TASK DATA:
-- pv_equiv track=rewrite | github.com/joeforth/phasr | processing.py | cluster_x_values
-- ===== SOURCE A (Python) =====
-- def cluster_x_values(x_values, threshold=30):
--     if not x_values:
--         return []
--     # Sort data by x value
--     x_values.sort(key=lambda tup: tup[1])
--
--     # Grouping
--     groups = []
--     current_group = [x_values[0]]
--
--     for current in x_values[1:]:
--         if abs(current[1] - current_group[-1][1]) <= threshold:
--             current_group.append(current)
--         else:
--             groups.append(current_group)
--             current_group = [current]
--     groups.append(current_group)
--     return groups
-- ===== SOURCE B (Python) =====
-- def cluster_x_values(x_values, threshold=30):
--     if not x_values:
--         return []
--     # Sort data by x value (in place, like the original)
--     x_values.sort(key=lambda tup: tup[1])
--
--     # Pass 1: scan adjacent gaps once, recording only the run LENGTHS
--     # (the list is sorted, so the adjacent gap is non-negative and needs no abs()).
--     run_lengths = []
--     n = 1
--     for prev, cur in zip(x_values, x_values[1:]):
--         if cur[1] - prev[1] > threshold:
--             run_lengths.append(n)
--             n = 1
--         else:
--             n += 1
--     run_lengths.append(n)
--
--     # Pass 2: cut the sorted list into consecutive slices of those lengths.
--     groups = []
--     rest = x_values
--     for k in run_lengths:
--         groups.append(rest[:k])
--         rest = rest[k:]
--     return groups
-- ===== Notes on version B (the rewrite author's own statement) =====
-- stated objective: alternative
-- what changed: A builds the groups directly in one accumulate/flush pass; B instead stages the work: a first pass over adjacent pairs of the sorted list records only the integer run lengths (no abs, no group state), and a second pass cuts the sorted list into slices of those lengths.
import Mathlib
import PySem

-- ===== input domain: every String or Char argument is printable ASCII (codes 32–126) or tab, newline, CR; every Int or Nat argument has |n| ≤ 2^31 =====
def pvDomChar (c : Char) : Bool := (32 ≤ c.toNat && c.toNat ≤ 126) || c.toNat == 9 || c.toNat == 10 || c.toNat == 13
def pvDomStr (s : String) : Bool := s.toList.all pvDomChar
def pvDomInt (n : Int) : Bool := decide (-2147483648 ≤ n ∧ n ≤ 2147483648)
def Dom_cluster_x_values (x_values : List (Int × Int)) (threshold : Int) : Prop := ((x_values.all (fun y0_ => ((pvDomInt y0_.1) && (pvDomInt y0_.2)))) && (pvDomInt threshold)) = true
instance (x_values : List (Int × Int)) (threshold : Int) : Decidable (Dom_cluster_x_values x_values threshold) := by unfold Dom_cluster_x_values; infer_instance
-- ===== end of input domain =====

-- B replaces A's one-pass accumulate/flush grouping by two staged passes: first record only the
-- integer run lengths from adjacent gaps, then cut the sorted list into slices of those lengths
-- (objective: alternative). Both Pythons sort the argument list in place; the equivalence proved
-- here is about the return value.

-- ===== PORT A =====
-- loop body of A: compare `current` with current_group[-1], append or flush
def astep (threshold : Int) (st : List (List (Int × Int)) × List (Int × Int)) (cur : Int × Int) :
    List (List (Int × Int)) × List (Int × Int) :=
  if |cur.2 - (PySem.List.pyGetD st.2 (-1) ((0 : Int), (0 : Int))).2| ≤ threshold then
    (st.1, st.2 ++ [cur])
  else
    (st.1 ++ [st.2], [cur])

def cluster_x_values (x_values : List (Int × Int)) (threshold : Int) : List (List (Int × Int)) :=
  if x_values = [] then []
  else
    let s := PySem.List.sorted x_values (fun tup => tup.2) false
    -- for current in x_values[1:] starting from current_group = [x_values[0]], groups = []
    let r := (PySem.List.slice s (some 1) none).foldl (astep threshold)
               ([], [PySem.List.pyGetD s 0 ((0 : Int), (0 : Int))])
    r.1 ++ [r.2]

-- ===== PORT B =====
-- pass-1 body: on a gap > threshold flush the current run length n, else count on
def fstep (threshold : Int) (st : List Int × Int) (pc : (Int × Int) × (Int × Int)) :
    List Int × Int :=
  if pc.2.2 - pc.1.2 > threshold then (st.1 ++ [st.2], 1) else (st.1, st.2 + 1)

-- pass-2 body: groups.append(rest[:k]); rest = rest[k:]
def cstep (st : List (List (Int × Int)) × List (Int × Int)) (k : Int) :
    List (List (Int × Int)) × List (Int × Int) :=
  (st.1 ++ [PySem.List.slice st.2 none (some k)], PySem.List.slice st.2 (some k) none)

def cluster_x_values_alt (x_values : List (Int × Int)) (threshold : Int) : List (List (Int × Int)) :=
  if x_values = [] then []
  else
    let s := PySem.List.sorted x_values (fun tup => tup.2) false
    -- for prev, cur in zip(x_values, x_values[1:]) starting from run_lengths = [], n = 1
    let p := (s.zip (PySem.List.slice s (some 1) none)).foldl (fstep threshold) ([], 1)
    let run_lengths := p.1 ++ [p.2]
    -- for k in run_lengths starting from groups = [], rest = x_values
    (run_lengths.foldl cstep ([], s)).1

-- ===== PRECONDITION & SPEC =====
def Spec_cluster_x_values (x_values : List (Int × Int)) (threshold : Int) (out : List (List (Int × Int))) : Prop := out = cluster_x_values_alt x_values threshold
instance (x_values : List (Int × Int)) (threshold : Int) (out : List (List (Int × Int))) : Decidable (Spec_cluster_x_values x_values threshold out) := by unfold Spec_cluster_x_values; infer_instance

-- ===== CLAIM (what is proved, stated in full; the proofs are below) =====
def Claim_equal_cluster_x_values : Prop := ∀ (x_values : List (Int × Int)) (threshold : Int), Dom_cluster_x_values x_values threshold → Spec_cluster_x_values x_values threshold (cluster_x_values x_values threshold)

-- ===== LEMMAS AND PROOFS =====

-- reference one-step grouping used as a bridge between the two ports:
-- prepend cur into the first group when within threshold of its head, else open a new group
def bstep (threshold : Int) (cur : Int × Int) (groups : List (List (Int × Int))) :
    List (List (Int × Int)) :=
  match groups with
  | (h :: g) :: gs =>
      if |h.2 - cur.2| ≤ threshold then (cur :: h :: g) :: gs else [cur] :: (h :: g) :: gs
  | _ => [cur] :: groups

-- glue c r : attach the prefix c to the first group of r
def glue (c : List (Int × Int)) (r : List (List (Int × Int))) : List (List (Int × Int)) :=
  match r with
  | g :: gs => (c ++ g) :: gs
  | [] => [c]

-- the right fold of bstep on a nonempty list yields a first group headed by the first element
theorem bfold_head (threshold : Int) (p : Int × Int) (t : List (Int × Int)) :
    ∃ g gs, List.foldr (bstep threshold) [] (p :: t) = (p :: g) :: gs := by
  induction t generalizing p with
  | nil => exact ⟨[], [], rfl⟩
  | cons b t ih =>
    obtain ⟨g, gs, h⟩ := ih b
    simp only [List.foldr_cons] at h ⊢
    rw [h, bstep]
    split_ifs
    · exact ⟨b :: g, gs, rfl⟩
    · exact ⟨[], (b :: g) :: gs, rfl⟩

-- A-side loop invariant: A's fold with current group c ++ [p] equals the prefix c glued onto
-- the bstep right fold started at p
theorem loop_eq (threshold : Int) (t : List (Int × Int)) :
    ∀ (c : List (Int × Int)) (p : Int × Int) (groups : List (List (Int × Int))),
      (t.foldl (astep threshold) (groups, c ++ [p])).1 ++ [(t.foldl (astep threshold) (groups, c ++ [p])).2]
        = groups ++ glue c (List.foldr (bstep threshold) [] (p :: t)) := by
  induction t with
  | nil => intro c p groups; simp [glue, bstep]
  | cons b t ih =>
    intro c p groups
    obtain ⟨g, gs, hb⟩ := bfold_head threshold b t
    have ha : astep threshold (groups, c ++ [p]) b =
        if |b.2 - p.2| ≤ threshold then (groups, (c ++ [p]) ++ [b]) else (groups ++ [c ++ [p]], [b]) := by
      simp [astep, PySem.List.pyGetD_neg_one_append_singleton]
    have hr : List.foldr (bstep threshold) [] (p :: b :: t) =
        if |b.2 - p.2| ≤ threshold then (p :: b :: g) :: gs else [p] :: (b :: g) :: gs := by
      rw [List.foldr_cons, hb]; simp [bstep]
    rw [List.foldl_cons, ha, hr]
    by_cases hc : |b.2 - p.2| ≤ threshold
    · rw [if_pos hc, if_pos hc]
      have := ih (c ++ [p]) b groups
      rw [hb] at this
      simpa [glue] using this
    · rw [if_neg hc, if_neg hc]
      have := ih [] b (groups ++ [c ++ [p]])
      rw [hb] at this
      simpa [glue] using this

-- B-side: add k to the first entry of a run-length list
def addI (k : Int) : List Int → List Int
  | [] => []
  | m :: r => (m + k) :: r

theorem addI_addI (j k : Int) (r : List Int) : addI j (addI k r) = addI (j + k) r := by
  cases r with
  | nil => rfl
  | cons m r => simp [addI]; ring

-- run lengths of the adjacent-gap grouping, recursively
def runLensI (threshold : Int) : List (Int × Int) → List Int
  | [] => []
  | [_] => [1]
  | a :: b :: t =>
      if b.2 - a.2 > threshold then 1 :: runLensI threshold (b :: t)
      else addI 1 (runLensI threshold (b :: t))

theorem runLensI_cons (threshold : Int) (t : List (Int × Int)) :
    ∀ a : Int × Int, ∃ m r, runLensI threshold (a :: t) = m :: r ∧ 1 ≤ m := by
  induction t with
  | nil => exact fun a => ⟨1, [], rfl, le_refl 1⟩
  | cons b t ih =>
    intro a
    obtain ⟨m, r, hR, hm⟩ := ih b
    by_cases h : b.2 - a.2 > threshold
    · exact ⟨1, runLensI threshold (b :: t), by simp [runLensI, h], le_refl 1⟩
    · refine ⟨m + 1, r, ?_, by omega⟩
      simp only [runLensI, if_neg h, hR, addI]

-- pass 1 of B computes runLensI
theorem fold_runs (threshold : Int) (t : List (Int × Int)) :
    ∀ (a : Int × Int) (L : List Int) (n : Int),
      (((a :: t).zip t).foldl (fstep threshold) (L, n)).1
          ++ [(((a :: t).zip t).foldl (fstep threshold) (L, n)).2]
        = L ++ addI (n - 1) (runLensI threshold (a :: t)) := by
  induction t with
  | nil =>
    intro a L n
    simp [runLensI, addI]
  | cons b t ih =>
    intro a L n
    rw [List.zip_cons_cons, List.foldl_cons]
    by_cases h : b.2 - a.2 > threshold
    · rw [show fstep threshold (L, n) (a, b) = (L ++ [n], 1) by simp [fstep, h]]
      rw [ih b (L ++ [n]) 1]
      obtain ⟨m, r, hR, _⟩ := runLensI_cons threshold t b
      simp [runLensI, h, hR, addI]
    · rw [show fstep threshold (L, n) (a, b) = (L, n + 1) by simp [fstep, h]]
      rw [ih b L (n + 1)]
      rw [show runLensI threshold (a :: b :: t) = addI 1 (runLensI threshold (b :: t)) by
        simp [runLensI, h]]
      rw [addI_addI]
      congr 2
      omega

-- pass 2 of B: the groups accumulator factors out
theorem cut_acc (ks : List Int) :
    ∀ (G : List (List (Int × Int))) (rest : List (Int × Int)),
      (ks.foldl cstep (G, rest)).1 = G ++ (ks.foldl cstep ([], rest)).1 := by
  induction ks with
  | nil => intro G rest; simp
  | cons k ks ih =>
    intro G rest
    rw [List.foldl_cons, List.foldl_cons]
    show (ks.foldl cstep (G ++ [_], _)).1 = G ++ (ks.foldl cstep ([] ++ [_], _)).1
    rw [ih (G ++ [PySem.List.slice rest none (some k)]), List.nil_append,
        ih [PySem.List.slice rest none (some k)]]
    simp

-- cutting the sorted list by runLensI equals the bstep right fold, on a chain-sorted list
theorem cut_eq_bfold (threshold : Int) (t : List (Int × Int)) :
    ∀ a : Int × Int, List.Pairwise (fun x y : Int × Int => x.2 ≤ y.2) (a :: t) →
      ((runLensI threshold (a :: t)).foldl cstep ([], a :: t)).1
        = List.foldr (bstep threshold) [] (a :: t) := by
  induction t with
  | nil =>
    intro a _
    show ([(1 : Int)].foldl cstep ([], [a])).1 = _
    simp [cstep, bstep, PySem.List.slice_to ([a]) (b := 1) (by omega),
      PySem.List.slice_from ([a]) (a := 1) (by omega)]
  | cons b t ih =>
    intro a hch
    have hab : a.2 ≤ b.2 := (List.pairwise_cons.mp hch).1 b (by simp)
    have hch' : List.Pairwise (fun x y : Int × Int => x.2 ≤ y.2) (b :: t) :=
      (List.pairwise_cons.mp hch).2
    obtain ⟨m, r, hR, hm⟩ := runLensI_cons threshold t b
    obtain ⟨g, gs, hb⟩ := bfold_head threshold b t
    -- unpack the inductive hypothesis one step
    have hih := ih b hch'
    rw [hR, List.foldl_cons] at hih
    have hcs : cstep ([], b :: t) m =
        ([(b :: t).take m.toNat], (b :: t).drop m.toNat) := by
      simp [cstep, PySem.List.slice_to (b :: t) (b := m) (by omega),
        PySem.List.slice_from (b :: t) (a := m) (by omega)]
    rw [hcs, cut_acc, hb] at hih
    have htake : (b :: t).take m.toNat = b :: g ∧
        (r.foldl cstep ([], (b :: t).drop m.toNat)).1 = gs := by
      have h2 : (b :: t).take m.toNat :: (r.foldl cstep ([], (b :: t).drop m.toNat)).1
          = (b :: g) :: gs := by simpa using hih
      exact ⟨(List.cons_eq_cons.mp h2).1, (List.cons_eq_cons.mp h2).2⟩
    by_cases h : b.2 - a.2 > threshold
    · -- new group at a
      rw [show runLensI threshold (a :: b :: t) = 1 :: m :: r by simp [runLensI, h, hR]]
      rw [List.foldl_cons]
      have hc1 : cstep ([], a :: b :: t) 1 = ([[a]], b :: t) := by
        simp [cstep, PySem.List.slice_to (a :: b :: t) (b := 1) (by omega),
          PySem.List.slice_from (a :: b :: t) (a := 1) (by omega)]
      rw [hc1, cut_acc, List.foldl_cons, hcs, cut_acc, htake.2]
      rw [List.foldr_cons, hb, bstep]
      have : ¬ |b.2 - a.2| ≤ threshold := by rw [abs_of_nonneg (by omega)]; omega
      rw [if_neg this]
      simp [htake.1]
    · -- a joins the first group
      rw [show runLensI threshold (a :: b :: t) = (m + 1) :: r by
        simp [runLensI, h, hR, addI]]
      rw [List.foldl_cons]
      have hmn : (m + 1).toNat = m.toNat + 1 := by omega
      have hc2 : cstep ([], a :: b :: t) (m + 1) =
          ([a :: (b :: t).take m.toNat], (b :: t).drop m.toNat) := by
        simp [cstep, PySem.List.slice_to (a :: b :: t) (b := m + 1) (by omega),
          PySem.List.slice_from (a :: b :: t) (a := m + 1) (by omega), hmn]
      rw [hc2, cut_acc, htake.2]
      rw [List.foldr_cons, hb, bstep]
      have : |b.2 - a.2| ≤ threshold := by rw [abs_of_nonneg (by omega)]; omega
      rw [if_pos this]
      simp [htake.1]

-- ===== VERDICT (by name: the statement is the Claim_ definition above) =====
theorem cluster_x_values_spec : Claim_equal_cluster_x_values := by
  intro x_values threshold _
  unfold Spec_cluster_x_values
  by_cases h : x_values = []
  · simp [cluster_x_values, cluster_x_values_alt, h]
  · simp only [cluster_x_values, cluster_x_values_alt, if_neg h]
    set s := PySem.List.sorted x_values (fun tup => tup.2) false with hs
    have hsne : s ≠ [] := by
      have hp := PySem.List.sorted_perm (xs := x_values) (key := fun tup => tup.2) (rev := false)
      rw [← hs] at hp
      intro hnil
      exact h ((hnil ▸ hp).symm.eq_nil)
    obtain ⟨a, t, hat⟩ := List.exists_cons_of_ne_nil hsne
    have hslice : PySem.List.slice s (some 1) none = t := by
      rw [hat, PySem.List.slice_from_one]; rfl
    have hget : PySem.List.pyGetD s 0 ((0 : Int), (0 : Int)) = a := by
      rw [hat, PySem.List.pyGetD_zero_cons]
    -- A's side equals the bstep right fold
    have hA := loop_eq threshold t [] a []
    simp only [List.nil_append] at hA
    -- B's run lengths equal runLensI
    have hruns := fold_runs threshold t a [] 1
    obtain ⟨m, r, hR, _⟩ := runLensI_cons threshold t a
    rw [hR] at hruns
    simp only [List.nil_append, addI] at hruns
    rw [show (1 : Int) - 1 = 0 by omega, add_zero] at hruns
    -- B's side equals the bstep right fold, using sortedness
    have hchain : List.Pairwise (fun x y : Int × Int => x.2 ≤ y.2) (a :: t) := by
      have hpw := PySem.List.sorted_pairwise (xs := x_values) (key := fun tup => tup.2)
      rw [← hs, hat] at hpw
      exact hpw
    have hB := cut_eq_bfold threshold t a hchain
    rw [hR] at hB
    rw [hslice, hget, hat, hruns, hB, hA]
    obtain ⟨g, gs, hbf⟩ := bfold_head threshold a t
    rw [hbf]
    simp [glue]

THE PROBLEM:
With the line holding "instance (x_values : List (Int × Int)) (threshold : Int) (out" as the first and the line holding "g) :: gs, rfl⟩" as the last, set down that range of the entries above exactly, and nothing else.

EXERCISE RESPONSE:
instance (x_values : List (Int × Int)) (threshold : Int) (out : List (List (Int × Int))) : Decidable (Spec_cluster_x_values x_values threshold out) := by unfold Spec_cluster_x_values; infer_instance

-- ===== CLAIM (what is proved, stated in full; the proofs are below) =====
def Claim_equal_cluster_x_values : Prop := ∀ (x_values : List (Int × Int)) (threshold : Int), Dom_cluster_x_values x_values threshold → Spec_cluster_x_values x_values threshold (cluster_x_values x_values threshold)

-- ===== LEMMAS AND PROOFS =====

-- reference one-step grouping used as a bridge between the two ports:
-- prepend cur into the first group when within threshold of its head, else open a new group
def bstep (threshold : Int) (cur : Int × Int) (groups : List (List (Int × Int))) :
    List (List (Int × Int)) :=
  match groups with
  | (h :: g) :: gs =>
      if |h.2 - cur.2| ≤ threshold then (cur :: h :: g) :: gs else [cur] :: (h :: g) :: gs
  | _ => [cur] :: groups

-- glue c r : attach the prefix c to the first group of r
def glue (c : List (Int × Int)) (r : List (List (Int × Int))) : List (List (Int × Int)) :=
  match r with
  | g :: gs => (c ++ g) :: gs
  | [] => [c]

-- the right fold of bstep on a nonempty list yields a first group headed by the first element
theorem bfold_head (threshold : Int) (p : Int × Int) (t : List (Int × Int)) :
    ∃ g gs, List.foldr (bstep threshold) [] (p :: t) = (p :: g) :: gs := by
  induction t generalizing p with
  | nil => exact ⟨[], [], rfl⟩
  | cons b t ih =>
    obtain ⟨g, gs, h⟩ := ih b
    simp only [List.foldr_cons] at h ⊢
    rw [h, bstep]
    split_ifs
    · exact ⟨b :: g, gs, rfl⟩
    · exact ⟨[], (b :: g) :: gs, rfl⟩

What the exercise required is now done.